Saved entries:
---------------

-- pv_equiv track=rewrite | github.com/nsheldon/MIDI-File-Examiner | midi_examiner.py | _assemble_karaoke_lines
-- ===== SOURCE A (Python) =====
-- def _assemble_karaoke_lines(raw_texts):
--     """Assemble a list of raw karaoke syllable strings into (is_para, line) pairs.
--
--     Syllables starting with \\ begin a new paragraph (blank line before the
--     line they start); syllables starting with / begin a new line within the
--     current paragraph (no blank line).
--
--     The is_para flag is carried forward and attached to the line being
--     *started*, not to the line being flushed, so blank lines appear in the
--     right place.
--
--     Returns a list of (is_paragraph_break, assembled_line) tuples, or an
--     empty list if no line-break markers are present.
--     """
--     if not any(t.startswith("\\") or t.startswith("/") for t in raw_texts):
--         return []
--     lines = []
--     current = ""
--     next_is_para = False
--     first = True
--     for text in raw_texts:
--         if text.startswith("\\") or text.startswith("/"):
--             if current.strip() or not first:
--                 lines.append((next_is_para, current.rstrip()))
--             next_is_para = text.startswith("\\")
--             current = text[1:]
--             first = False
--         else:
--             current += text
--     if current.strip():
--         lines.append((next_is_para, current.rstrip()))
--     return lines
-- ===== SOURCE B (Python) =====
-- def _assemble_karaoke_lines(raw_texts):
--     """Partition-then-emit rewrite: one pass groups the syllables into a
--     leading chunk plus one (para_flag, content) segment per marker token,
--     a second pass flushes them (leading/last only when non-blank)."""
--     segments = []      # [para_flag, content] per marker token, in order
--     lead_parts = []    # tokens before the first marker
--     for t in raw_texts:
--         if t.startswith("\\") or t.startswith("/"):
--             segments.append([t.startswith("\\"), t[1:]])
--         elif segments:
--             segments[-1][1] += t
--         else:
--             lead_parts.append(t)
--     if not segments:
--         return []
--     out = []
--     lead = "".join(lead_parts)
--     if lead.strip():
--         out.append((False, lead.rstrip()))
--     out.extend((p, c.rstrip()) for p, c in segments[:-1])
--     p, c = segments[-1]
--     if c.strip():
--         out.append((p, c.rstrip()))
--     return out
-- ===== Notes on version B (the rewrite author's own statement) =====
-- stated objective: alternative
-- what changed: A's single flush-on-marker state machine (current line, carried para flag, first flag, flush before each marker and at the end) is replaced by a partition pass that groups the tokens into a leading chunk plus one (para_flag, content) segment per marker token, followed by a separate emit pass that flushes the leading and final segments only when non-blank and every middle segment unconditionally.
import Mathlib
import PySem

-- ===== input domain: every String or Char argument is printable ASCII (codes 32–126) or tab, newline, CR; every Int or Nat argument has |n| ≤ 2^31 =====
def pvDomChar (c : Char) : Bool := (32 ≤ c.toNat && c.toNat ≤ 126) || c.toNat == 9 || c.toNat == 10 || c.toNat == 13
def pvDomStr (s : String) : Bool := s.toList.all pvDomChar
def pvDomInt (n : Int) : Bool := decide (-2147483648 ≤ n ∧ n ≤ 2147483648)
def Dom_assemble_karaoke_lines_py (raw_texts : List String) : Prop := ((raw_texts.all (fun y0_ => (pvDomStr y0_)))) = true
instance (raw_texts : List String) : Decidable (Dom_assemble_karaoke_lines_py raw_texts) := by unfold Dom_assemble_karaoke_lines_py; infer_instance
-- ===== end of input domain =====

-- B regroups A's flush-on-marker state machine into a partition pass (leading chunk +
-- one segment per marker) followed by an emit pass; same return value, alternative structure.

-- ===== PORT A =====
-- A's for-loop, as structural recursion over the same state (lines, current, next_is_para, first);
-- returns the state the loop ends with (the 'first' flag is dead after the loop and dropped).
def pvLoopA : List String → List (Bool × String) → String → Bool → Bool →
    List (Bool × String) × String × Bool
  | [], lines, current, para, _ => (lines, current, para)
  | t :: ts, lines, current, para, first =>
    if PySem.Str.startswith t "\\" || PySem.Str.startswith t "/" then
      pvLoopA ts
        (if (PySem.Str.strip current != "") || !first then
           lines ++ [(para, PySem.Str.rstrip current)] else lines)
        (PySem.Str.slice t (some 1) none) (PySem.Str.startswith t "\\") false
    else
      pvLoopA ts lines (current ++ t) para first

def assemble_karaoke_lines_py (raw_texts : List String) : List (Bool × String) :=
  if !(raw_texts.any fun t => PySem.Str.startswith t "\\" || PySem.Str.startswith t "/") then
    []
  else
    match pvLoopA raw_texts [] "" false true with
    | (lines, current, para) =>
      if PySem.Str.strip current != "" then lines ++ [(para, PySem.Str.rstrip current)]
      else lines

-- ===== PORT B =====
-- B's partition loop body: a marker token opens a new segment; otherwise the token is
-- appended to the last segment's content if one exists ('elif segments'), else to lead_parts.
def pvStepB (st : List (Bool × String) × List String) (t : String) :
    List (Bool × String) × List String :=
  if PySem.Str.startswith t "\\" || PySem.Str.startswith t "/" then
    (st.1 ++ [(PySem.Str.startswith t "\\", PySem.Str.slice t (some 1) none)], st.2)
  else
    match st.1.getLast? with
    | some pc => (st.1.dropLast ++ [(pc.1, pc.2 ++ t)], st.2)  -- segments[-1][1] += t
    | none => (st.1, st.2 ++ [t])

def assemble_karaoke_lines_py_alt (raw_texts : List String) : List (Bool × String) :=
  let st := raw_texts.foldl pvStepB ([], [])
  match st.1.getLast? with
  | none => []                                    -- 'if not segments: return []'
  | some (p, c) =>
    -- ''.join(lead_parts): empty-separator join = left-fold concatenation (exact)
    let lead := st.2.foldl (· ++ ·) ""
    (if PySem.Str.strip lead != "" then [(false, PySem.Str.rstrip lead)] else [])
    ++ (st.1.dropLast.map fun pc => (pc.1, PySem.Str.rstrip pc.2))
    ++ (if PySem.Str.strip c != "" then [(p, PySem.Str.rstrip c)] else [])

-- ===== PRECONDITION & SPEC =====
def Spec_assemble_karaoke_lines_py (raw_texts : List String) (out : List (Bool × String)) : Prop := out = assemble_karaoke_lines_py_alt raw_texts
instance (raw_texts : List String) (out : List (Bool × String)) : Decidable (Spec_assemble_karaoke_lines_py raw_texts out) := by unfold Spec_assemble_karaoke_lines_py; infer_instance

-- ===== CLAIM (what is proved, stated in full; the proofs are below) =====
def Claim_equal_assemble_karaoke_lines_py : Prop := ∀ (raw_texts : List String), Dom_assemble_karaoke_lines_py raw_texts → Spec_assemble_karaoke_lines_py raw_texts (assemble_karaoke_lines_py raw_texts)

-- ===== LEMMAS AND PROOFS =====

-- marker test shared by the proofs (each port spells it out inline)
def pvMark (t : String) : Bool :=
  PySem.Str.startswith t "\\" || PySem.Str.startswith t "/"

-- what both programs compute from the first marker token on: one (flag, line) per segment,
-- the last one only when non-blank
def pvEmitFrom (p : Bool) (c : String) : List String → List (Bool × String)
  | [] => if PySem.Str.strip c != "" then [(p, PySem.Str.rstrip c)] else []
  | t :: ts =>
    if pvMark t then
      (p, PySem.Str.rstrip c) ::
        pvEmitFrom (PySem.Str.startswith t "\\") (PySem.Str.slice t (some 1) none) ts
    else pvEmitFrom p (c ++ t) ts

-- B's segments from the first marker token on
def pvSegFrom (p : Bool) (c : String) : List String → List (Bool × String)
  | [] => [(p, c)]
  | t :: ts =>
    if pvMark t then
      (p, c) :: pvSegFrom (PySem.Str.startswith t "\\") (PySem.Str.slice t (some 1) none) ts
    else pvSegFrom p (c ++ t) ts

-- B's emit pass over a segment list
def pvEmitB (segs : List (Bool × String)) : List (Bool × String) :=
  match segs.getLast? with
  | none => []
  | some (p, c) =>
    (segs.dropLast.map fun pc => (pc.1, PySem.Str.rstrip pc.2))
    ++ (if PySem.Str.strip c != "" then [(p, PySem.Str.rstrip c)] else [])

-- A's trailing flush applied to the loop's final state
def pvFinishA (st : List (Bool × String) × String × Bool) : List (Bool × String) :=
  if PySem.Str.strip st.2.1 != "" then st.1 ++ [(st.2.2, PySem.Str.rstrip st.2.1)] else st.1

theorem pvLoopA_emit (ts : List String) : ∀ (lines : List (Bool × String)) (c : String) (p : Bool),
    pvFinishA (pvLoopA ts lines c p false) = lines ++ pvEmitFrom p c ts := by
  induction ts with
  | nil => intro lines c p; simp [pvLoopA, pvEmitFrom, pvFinishA]; split <;> simp
  | cons t ts ih =>
    intro lines c p
    by_cases h : (PySem.Str.startswith t "\\" || PySem.Str.startswith t "/") = true
    · have hm : pvMark t = true := h
      simp at h
      simp only [pvLoopA, pvEmitFrom, hm, if_true, Bool.not_false, Bool.or_true]
      simp [h, ih]
    · have hm : pvMark t = false := Bool.eq_false_iff.mpr h
      simp at h
      simp only [pvLoopA, pvEmitFrom, hm, Bool.false_eq_true, if_false]
      simp [h, ih]

theorem pvStepB_group (ts : List String) :
    ∀ (segs : List (Bool × String)) (p : Bool) (c : String) (parts : List String),
    List.foldl pvStepB (segs ++ [(p, c)], parts) ts = (segs ++ pvSegFrom p c ts, parts) := by
  induction ts with
  | nil => intro segs p c parts; simp [pvSegFrom]
  | cons t ts ih =>
    intro segs p c parts
    by_cases h : (PySem.Str.startswith t "\\" || PySem.Str.startswith t "/") = true
    · have hm : pvMark t = true := h
      simp at h
      simp only [List.foldl_cons, pvSegFrom, hm, if_true]
      rw [show pvStepB (segs ++ [(p, c)], parts) t
            = ((segs ++ [(p, c)]) ++ [(PySem.Str.startswith t "\\", PySem.Str.slice t (some 1) none)], parts) by
          simp [pvStepB, h]]
      rw [ih]
      simp
    · have hm : pvMark t = false := Bool.eq_false_iff.mpr h
      simp at h
      simp only [List.foldl_cons, pvSegFrom, hm, Bool.false_eq_true, if_false]
      rw [show pvStepB (segs ++ [(p, c)], parts) t = (segs ++ [(p, c ++ t)], parts) by
          simp [pvStepB, h]]
      exact ih segs p (c ++ t) parts

theorem pvSegFrom_ne_nil (ts : List String) : ∀ (p : Bool) (c : String),
    pvSegFrom p c ts ≠ [] := by
  induction ts with
  | nil => intro p c; simp [pvSegFrom]
  | cons t ts ih =>
    intro p c
    by_cases h : pvMark t = true <;> simp [pvSegFrom, h, ih]

theorem pvEmitB_seg (ts : List String) : ∀ (p : Bool) (c : String),
    pvEmitB (pvSegFrom p c ts) = pvEmitFrom p c ts := by
  induction ts with
  | nil => intro p c; simp [pvSegFrom, pvEmitFrom, pvEmitB]
  | cons t ts ih =>
    intro p c
    by_cases h : pvMark t = true
    · simp only [pvSegFrom, pvEmitFrom, h, if_true]
      obtain ⟨y, l', hseg⟩ := List.exists_cons_of_ne_nil
        (pvSegFrom_ne_nil ts (PySem.Str.startswith t "\\") (PySem.Str.slice t (some 1) none))
      rw [← ih]
      unfold pvEmitB
      rw [hseg, List.getLast?_cons_cons, List.dropLast_cons₂]
      match hL : (y :: l').getLast? with
      | none => simp at hL
      | some pc => simp
    · have hm : pvMark t = false := Bool.eq_false_iff.mpr h
      simp [pvSegFrom, pvEmitFrom, hm, ih]

-- the pre-marker phase, relating both programs token by token
theorem pv_main (raw : List String) : ∀ (parts : List String),
    (if !(raw.any fun t => PySem.Str.startswith t "\\" || PySem.Str.startswith t "/") then
       ([] : List (Bool × String))
     else pvFinishA (pvLoopA raw [] (parts.foldl (· ++ ·) "") false true)) =
    (match (List.foldl pvStepB (([] : List (Bool × String)), parts) raw).1.getLast? with
     | none => []
     | some (p, c) =>
       (if PySem.Str.strip ((List.foldl pvStepB (([] : List (Bool × String)), parts) raw).2.foldl (· ++ ·) "") != ""
        then [(false, PySem.Str.rstrip ((List.foldl pvStepB (([] : List (Bool × String)), parts) raw).2.foldl (· ++ ·) ""))] else [])
       ++ ((List.foldl pvStepB (([] : List (Bool × String)), parts) raw).1.dropLast.map
             fun pc => (pc.1, PySem.Str.rstrip pc.2))
       ++ (if PySem.Str.strip c != "" then [(p, PySem.Str.rstrip c)] else [])) := by
  induction raw with
  | nil => intro parts; simp
  | cons t ts ih =>
    intro parts
    by_cases h : (PySem.Str.startswith t "\\" || PySem.Str.startswith t "/") = true
    · have hm : pvMark t = true := h
      have h0 := h
      simp at h
      -- A takes the marker branch with first = true, flushing the lead only if non-blank
      simp only [List.any_cons, h0, List.foldl_cons, Bool.true_or, Bool.not_true,
        Bool.false_eq_true, if_false]
      rw [show pvStepB ([], parts) t
            = ([] ++ [(PySem.Str.startswith t "\\", PySem.Str.slice t (some 1) none)], parts) by
          simp [pvStepB, h]]
      rw [pvStepB_group]
      simp only [List.nil_append]
      obtain ⟨y, l', hseg⟩ := List.exists_cons_of_ne_nil
        (pvSegFrom_ne_nil ts (PySem.Str.startswith t "\\") (PySem.Str.slice t (some 1) none))
      have hA : pvFinishA (pvLoopA (t :: ts) [] (parts.foldl (· ++ ·) "") false true)
          = (if PySem.Str.strip (parts.foldl (· ++ ·) "") != ""
             then [(false, PySem.Str.rstrip (parts.foldl (· ++ ·) ""))] else [])
            ++ pvEmitFrom (PySem.Str.startswith t "\\") (PySem.Str.slice t (some 1) none) ts := by
        simp only [pvLoopA, h0, if_true, Bool.not_true, Bool.or_false]
        rw [pvLoopA_emit]
        split <;> simp
      rw [hA, ← pvEmitB_seg ts (PySem.Str.startswith t "\\") (PySem.Str.slice t (some 1) none), hseg]
      cases hL : (y :: l').getLast? with
      | none => simp at hL
      | some pc => simp [pvEmitB, hL]
    · have hm : pvMark t = false := Bool.eq_false_iff.mpr h
      simp at h
      have h1 : (PySem.Str.startswith t "\\" || PySem.Str.startswith t "/") = false := hm
      simp only [List.any_cons, h1, Bool.false_or, List.foldl_cons]
      rw [show pvStepB ([], parts) t = ([], parts ++ [t]) by simp [pvStepB, h]]
      rw [show pvLoopA (t :: ts) [] (parts.foldl (· ++ ·) "") false true
            = pvLoopA ts [] ((parts ++ [t]).foldl (· ++ ·) "") false true by
          simp only [pvLoopA, h1, Bool.false_eq_true, if_false, List.foldl_append, List.foldl_cons, List.foldl_nil]]
      exact ih (parts ++ [t])

-- ===== VERDICT (by name: the statement is the Claim_ definition above) =====
theorem assemble_karaoke_lines_py_spec : Claim_equal_assemble_karaoke_lines_py := by
  intro raw_texts _
  unfold Spec_assemble_karaoke_lines_py
  have := pv_main raw_texts []
  simp only [List.foldl_nil] at this
  unfold assemble_karaoke_lines_py assemble_karaoke_lines_py_alt
  exact this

---------------

_PROMPT_
Beginning at the first line above, repeat exactly until the line containing "appear in the", which is included.

_TASK ANSWER_
-- pv_equiv track=rewrite | github.com/nsheldon/MIDI-File-Examiner | midi_examiner.py | _assemble_karaoke_lines
-- ===== SOURCE A (Python) =====
-- def _assemble_karaoke_lines(raw_texts):
--     """Assemble a list of raw karaoke syllable strings into (is_para, line) pairs.
--
--     Syllables starting with \\ begin a new paragraph (blank line before the
--     line they start); syllables starting with / begin a new line within the
--     current paragraph (no blank line).
--
--     The is_para flag is carried forward and attached to the line being
--     *started*, not to the line being flushed, so blank lines appear in the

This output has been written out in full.